You don't reach out to them?


----------



## mgh80 (Feb 8, 2017)

Unkotare said:


> mgh80 said:
> 
> 
> > School choice is a nice idea but won't solve anything. People want to know what's wrong with the education system?
> ...



I can't reach out to 180 people on an individual basis are the start of the year, it's impossible. I do make the students get their syllabi signed where I reach out to them in the paper. I contact student parents for behavioral issues and/or grade issues when necessary and even call home for the good kids. 

The level of apathy among parents at my school is disheartening.  Most voice calls go unanswered, emails unread and/or not responded to and conference night is almost empty at the school.

2/150 is pathetic no matter how you slice the numbers or resolve cognitive dissonance.


----------



## Thunderbird (Feb 8, 2017)

Wry Catcher said:


> I am not arguing the public school system is the best it can be, but this argument for "school choice" is based on false pathos (oh, the poor black child is stuck in a low performing school, is bullshit


I'm sure you know all about what's best for minority children - far more than minority parents.

Quote: In fact, school choice is disproportionately popular among minority groups.
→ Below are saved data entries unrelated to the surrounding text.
-- pv_equiv track=rewrite | github.com/mattmccutch/English-to-TeReoMaori-Translator | englishToMaori.py | parse_tense
-- ===== SOURCE A (Python) =====
-- english_to_maori_tense = {
--     "wants": "Kei te",
--     "went": "I",
--     "going": "Kei te",
--     "made": "I",
--     "making": "Kei te",
--     "saw": "I",
--     "seeing": "Kei te",
--     "wanted": "I",
--     "want": "Kei te",
--     "called": "I",
--     "calling": "Kei te",
--     "asked": "I",
--     "asking": "Kei te",
--     "read": "I",
--     "reading": "Kei te",
--     "learned": "I",
--     "learning": "Kei te",
-- }
--
-- def parse_tense(sentence):
--     words = sentence.split()
--     tense = None
--     if "will" in words:
--         tense = "Ka"
--     elif "am" in words:
--         tense = "Kei te"
--     elif "are" in words:
--         tense = "Kei te"
--     elif "is" in words:
--         tense = "Kei te"
--     else:
--         for word in words:
--             if word in english_to_maori_tense:
--                 tense = english_to_maori_tense[word]
--     return tense
-- ===== SOURCE B (Python) =====
-- english_to_maori_tense = {
--     "wants": "Kei te",
--     "went": "I",
--     "going": "Kei te",
--     "made": "I",
--     "making": "Kei te",
--     "saw": "I",
--     "seeing": "Kei te",
--     "wanted": "I",
--     "want": "Kei te",
--     "called": "I",
--     "calling": "Kei te",
--     "asked": "I",
--     "asking": "Kei te",
--     "read": "I",
--     "reading": "Kei te",
--     "learned": "I",
--     "learning": "Kei te",
-- }
--
-- def parse_tense(sentence):
--     # single pass: gather flags and the last dictionary match, then decide by priority
--     seen_will = False
--     seen_aux = False
--     last_tense = None
--     for word in sentence.split():
--         if word == "will":
--             seen_will = True
--         elif word == "am" or word == "are" or word == "is":
--             seen_aux = True
--         else:
--             t = english_to_maori_tense.get(word)
--             if t is not None:
--                 last_tense = t
--     if seen_will:
--         return "Ka"
--     if seen_aux:
--         return "Kei te"
--     return last_tense
-- ===== Notes on version B (the rewrite author's own statement) =====
-- stated objective: alternative
-- what changed: B replaces A's four separate membership scans over the word list followed by a dictionary loop with a single pass that accumulates three pieces of state (seen_will, seen_aux, last dictionary match) and decides the result by priority afterwards.
import Mathlib
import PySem

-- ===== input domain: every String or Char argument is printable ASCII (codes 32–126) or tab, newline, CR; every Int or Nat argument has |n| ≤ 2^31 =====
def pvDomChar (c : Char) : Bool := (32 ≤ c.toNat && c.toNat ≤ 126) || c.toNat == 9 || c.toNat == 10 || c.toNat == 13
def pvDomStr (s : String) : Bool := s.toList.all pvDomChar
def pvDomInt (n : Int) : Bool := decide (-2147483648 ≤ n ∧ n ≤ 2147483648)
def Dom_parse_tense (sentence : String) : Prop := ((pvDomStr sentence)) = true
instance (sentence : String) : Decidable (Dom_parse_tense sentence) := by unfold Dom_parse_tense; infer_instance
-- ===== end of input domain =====

-- B makes a single pass gathering flags and the last dictionary match instead of A's
-- repeated membership scans followed by a dictionary loop (objective: alternative).

-- module-level constant shared by both versions
def english_to_maori_tense : PySem.Dict String String :=
  PySem.Dict.ofList
    [("wants", "Kei te"), ("went", "I"), ("going", "Kei te"), ("made", "I"),
     ("making", "Kei te"), ("saw", "I"), ("seeing", "Kei te"), ("wanted", "I"),
     ("want", "Kei te"), ("called", "I"), ("calling", "Kei te"), ("asked", "I"),
     ("asking", "Kei te"), ("read", "I"), ("reading", "Kei te"), ("learned", "I"),
     ("learning", "Kei te")]

-- ===== PORT A =====
def parse_tense (sentence : String) : Option String :=
  let words := PySem.Str.split₀ sentence
  if words.contains "will" then some "Ka"
  else if words.contains "am" then some "Kei te"
  else if words.contains "are" then some "Kei te"
  else if words.contains "is" then some "Kei te"
  else
    -- for word in words: if word in dict: tense = dict[word]
    words.foldl (fun t w =>
      match english_to_maori_tense.get? w with
      | some v => some v
      | none => t) none

-- ===== PORT B =====
def pvStepB (st : Bool × Bool × Option String) (w : String) : Bool × Bool × Option String :=
  if w == "will" then (true, st.2.1, st.2.2)
  else if w == "am" || w == "are" || w == "is" then (st.1, true, st.2.2)
  else
    match english_to_maori_tense.get? w with
    | some t => (st.1, st.2.1, some t)
    | none => st

def parse_tense_alt (sentence : String) : Option String :=
  let st := (PySem.Str.split₀ sentence).foldl pvStepB (false, false, none)
  if st.1 then some "Ka"
  else if st.2.1 then some "Kei te"
  else st.2.2

-- ===== PRECONDITION & SPEC =====
def Spec_parse_tense (sentence : String) (out : Option String) : Prop := out = parse_tense_alt sentence
instance (sentence : String) (out : Option String) : Decidable (Spec_parse_tense sentence out) := by unfold Spec_parse_tense; infer_instance

-- ===== CLAIM (what is proved, stated in full; the proofs are below) =====
def Claim_equal_parse_tense : Prop := ∀ (sentence : String), Dom_parse_tense sentence → Spec_parse_tense sentence (parse_tense sentence)

-- ===== LEMMAS AND PROOFS =====

-- step function of A's final loop, named for the lemmas
def pvStepA (t : Option String) (w : String) : Option String :=
  match english_to_maori_tense.get? w with
  | some v => some v
  | none => t

lemma pvLoopB (ws : List String) (sw sa : Bool) (l : Option String) :
    ws.foldl pvStepB (sw, sa, l)
      = (sw || ws.contains "will",
         sa || (ws.contains "am" || ws.contains "are" || ws.contains "is"),
         ws.foldl pvStepA l) := by
  induction ws generalizing sw sa l with
  | nil => simp
  | cons w ws ih =>
    have g1 : english_to_maori_tense.get? "will" = none := by decide
    have g2 : english_to_maori_tense.get? "am" = none := by decide
    have g3 : english_to_maori_tense.get? "are" = none := by decide
    have g4 : english_to_maori_tense.get? "is" = none := by decide
    by_cases hw : w = "will"
    · subst hw
      simp [pvStepB, pvStepA, ih, g1]
    · by_cases ha : w = "am"
      · subst ha; simp [pvStepB, pvStepA, ih, g2]
      · by_cases hr : w = "are"
        · subst hr; simp [pvStepB, pvStepA, ih, g3]
        · by_cases hi : w = "is"
          · subst hi; simp [pvStepB, pvStepA, ih, g4]
          · have hb : pvStepB (sw, sa, l) w =
                (sw, sa, pvStepA l w) := by
              simp only [pvStepB, pvStepA]
              rw [if_neg (by simp [hw]), if_neg (by simp [ha, hr, hi])]
              cases english_to_maori_tense.get? w <;> rfl
            simp only [List.foldl_cons, hb, ih, List.contains_cons]
            refine congrArg₂ _ ?_ (congrArg₂ _ ?_ rfl)
            · simp [hw, BEq.symm_false]
            · have b1 : ("am" == w) = false := by simp [Ne.symm ha]
              have b2 : ("are" == w) = false := by simp [Ne.symm hr]
              have b3 : ("is" == w) = false := by simp [Ne.symm hi]
              simp [b1, b2, b3]

-- ===== VERDICT (by name: the statement is the Claim_ definition above) =====
theorem parse_tense_spec : Claim_equal_parse_tense := by
  intro sentence _
  unfold Spec_parse_tense parse_tense parse_tense_alt
  simp only [pvLoopB, Bool.false_or]
  set ws := PySem.Str.split₀ sentence
  cases hw : ws.contains "will" <;>
    cases ha : ws.contains "am" <;>
      cases hr : ws.contains "are" <;>
        cases hi : ws.contains "is" <;>
          simp
  rfl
AFC surveyed 1,100 likely voters in January 2016: 70 percent supported school choice, defined as “giv[ing] parents the right to use the tax dollars associated with their child’s education to send their child to the public or private school which better serves their needs." Among African Americans and Latinos, the number was 76 percent. A poll commissioned last year by the National Alliance for Public Charter Schools showed similar levels of support.

Read more at: Cory Booker Turns on His One-Time Ally, Betsy DeVos



> those who want to shield their child from reality have every right to do so, and risk creating bigots and young adults not ready to adapt to a sheltered environment.


So students who go to school in mostly white areas like Maine or Finland are more likely to be bigots?!


----------



## Thunderbird (Feb 8, 2017)

mgh80 said:


> The level of apathy among parents at my school is disheartening.  Most voice calls go unanswered, emails unread and/or not responded to and conference night is almost empty at the school.


You'll always have some apathetic parents, but if you give parents choice I think you'll get more involved parents. If people feel powerless, they are often unmotivated.


----------



## Spare_change (Feb 8, 2017)

Thunderbird said:


> Wry Catcher said:
> 
> 
> > I am not arguing the public school system is the best it can be, but this argument for "school choice" is based on false pathos (oh, the poor black child is stuck in a low performing school, is bullshit
> ...



As a football coach, I've had the opportunity to work in charter, private, high income, and low income schools. So, I've been exposed to parents from all  levels. Here's what I think ....

1) Private schools come with the greatest level of expectation. Parent believe that, since they are paying tuition, their son is entitled to certain benefits - in my case, playing time. It doesn't matter how good Johnny is, or how often Johnny skips practice, or how often Johnny lifts weights, he is entitled to playing time simply because his parent pay for him to be there. Johnny, thus, doesn't believe he has to work for anything - that it all should be given to him. Keeping students eligible academically is a given - after all, Dad has bought that diploma.

2) High income public schools (in the nice parts of town) have the LEAST amount of parent involvement. Their parents are too busy with their own lives to worry about their kids. The kids, in turn, have no drive and no goals. Johnny doesn't care if he's the best, or not - because, he knows that any effort is more effort than most put forth. He also knows that, if he doesn't excel, it's okay, because mommy and daddy will take care of him. After all, they have been doing it all his life. This group doesn't believe in hard work or commitment to a cause. Keeping students eligible academically is an effort, but not hard. We lost 3-5% of students to grades.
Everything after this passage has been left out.